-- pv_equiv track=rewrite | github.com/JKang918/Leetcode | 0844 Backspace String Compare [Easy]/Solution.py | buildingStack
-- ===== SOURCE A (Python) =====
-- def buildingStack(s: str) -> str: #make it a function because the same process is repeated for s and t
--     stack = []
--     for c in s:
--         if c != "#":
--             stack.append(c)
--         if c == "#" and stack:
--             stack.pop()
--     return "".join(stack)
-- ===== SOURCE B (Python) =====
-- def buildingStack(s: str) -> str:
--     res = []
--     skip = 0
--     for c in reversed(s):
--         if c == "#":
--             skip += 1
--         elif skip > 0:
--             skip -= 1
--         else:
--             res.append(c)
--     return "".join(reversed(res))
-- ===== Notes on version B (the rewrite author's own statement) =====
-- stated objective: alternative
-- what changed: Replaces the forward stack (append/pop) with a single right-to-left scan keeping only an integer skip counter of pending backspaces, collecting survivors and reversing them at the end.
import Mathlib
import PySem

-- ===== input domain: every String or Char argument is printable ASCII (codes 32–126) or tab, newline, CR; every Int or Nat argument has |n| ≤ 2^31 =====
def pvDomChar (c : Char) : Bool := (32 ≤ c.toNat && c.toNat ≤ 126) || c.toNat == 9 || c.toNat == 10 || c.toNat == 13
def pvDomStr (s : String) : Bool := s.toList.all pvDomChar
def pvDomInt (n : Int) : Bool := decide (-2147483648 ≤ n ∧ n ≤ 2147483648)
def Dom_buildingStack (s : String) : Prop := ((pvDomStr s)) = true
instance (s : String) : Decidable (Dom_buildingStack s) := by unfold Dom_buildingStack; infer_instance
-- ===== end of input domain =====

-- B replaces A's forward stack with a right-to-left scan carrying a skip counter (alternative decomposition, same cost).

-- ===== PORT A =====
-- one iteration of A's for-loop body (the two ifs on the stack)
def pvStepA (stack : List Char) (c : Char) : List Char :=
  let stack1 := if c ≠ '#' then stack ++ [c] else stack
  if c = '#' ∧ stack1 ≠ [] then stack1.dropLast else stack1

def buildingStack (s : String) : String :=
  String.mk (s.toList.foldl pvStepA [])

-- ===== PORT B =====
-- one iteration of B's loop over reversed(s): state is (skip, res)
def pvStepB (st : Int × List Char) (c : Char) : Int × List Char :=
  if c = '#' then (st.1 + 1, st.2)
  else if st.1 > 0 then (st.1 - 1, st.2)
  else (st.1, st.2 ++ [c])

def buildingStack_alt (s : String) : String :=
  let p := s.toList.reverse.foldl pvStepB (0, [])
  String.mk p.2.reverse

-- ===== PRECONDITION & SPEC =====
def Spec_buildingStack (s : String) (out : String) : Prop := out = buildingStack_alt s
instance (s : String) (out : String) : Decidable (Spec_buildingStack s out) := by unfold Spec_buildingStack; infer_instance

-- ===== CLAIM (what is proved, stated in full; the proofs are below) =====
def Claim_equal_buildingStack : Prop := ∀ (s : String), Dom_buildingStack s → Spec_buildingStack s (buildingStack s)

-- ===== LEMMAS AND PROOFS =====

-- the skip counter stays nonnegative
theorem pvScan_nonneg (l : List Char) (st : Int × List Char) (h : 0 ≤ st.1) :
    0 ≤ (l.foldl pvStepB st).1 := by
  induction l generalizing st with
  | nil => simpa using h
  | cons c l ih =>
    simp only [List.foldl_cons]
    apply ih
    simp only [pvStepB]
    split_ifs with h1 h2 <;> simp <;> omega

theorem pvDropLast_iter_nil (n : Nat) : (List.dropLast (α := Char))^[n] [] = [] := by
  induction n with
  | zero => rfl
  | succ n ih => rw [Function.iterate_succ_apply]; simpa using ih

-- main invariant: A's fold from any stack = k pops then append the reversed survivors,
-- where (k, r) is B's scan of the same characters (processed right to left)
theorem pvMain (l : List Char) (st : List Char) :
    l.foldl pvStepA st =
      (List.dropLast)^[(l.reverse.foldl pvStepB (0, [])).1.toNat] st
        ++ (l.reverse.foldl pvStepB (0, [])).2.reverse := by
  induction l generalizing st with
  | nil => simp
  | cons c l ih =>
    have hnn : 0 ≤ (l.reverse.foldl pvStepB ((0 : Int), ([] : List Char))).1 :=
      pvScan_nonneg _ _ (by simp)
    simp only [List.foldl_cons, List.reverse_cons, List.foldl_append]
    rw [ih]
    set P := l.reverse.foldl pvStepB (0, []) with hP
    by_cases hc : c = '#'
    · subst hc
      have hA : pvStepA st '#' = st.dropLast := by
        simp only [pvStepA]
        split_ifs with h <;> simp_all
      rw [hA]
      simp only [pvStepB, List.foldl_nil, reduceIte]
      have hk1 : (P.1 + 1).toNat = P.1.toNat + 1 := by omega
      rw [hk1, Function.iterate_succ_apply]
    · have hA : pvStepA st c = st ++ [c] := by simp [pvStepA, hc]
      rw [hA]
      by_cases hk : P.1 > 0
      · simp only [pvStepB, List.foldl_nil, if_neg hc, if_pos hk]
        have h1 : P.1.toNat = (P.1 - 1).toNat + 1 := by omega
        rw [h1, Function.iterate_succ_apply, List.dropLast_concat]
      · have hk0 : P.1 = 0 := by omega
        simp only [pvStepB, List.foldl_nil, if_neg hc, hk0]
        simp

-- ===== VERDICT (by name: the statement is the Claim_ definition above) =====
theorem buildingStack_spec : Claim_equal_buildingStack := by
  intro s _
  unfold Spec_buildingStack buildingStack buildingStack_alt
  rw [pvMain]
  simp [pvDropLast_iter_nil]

# What to produce:
Of the entries above, transcribe exactly those lines that fall between the line containing "-- what changed: Replaces" and the line containing "def Dom_buildingStack (s", together with those two lines.

# Exercise result:
-- what changed: Replaces the forward stack (append/pop) with a single right-to-left scan keeping only an integer skip counter of pending backspaces, collecting survivors and reversing them at the end.
import Mathlib
import PySem

-- ===== input domain: every String or Char argument is printable ASCII (codes 32–126) or tab, newline, CR; every Int or Nat argument has |n| ≤ 2^31 =====
def pvDomChar (c : Char) : Bool := (32 ≤ c.toNat && c.toNat ≤ 126) || c.toNat == 9 || c.toNat == 10 || c.toNat == 13
def pvDomStr (s : String) : Bool := s.toList.all pvDomChar
def pvDomInt (n : Int) : Bool := decide (-2147483648 ≤ n ∧ n ≤ 2147483648)
def Dom_buildingStack (s : String) : Prop := ((pvDomStr s)) = true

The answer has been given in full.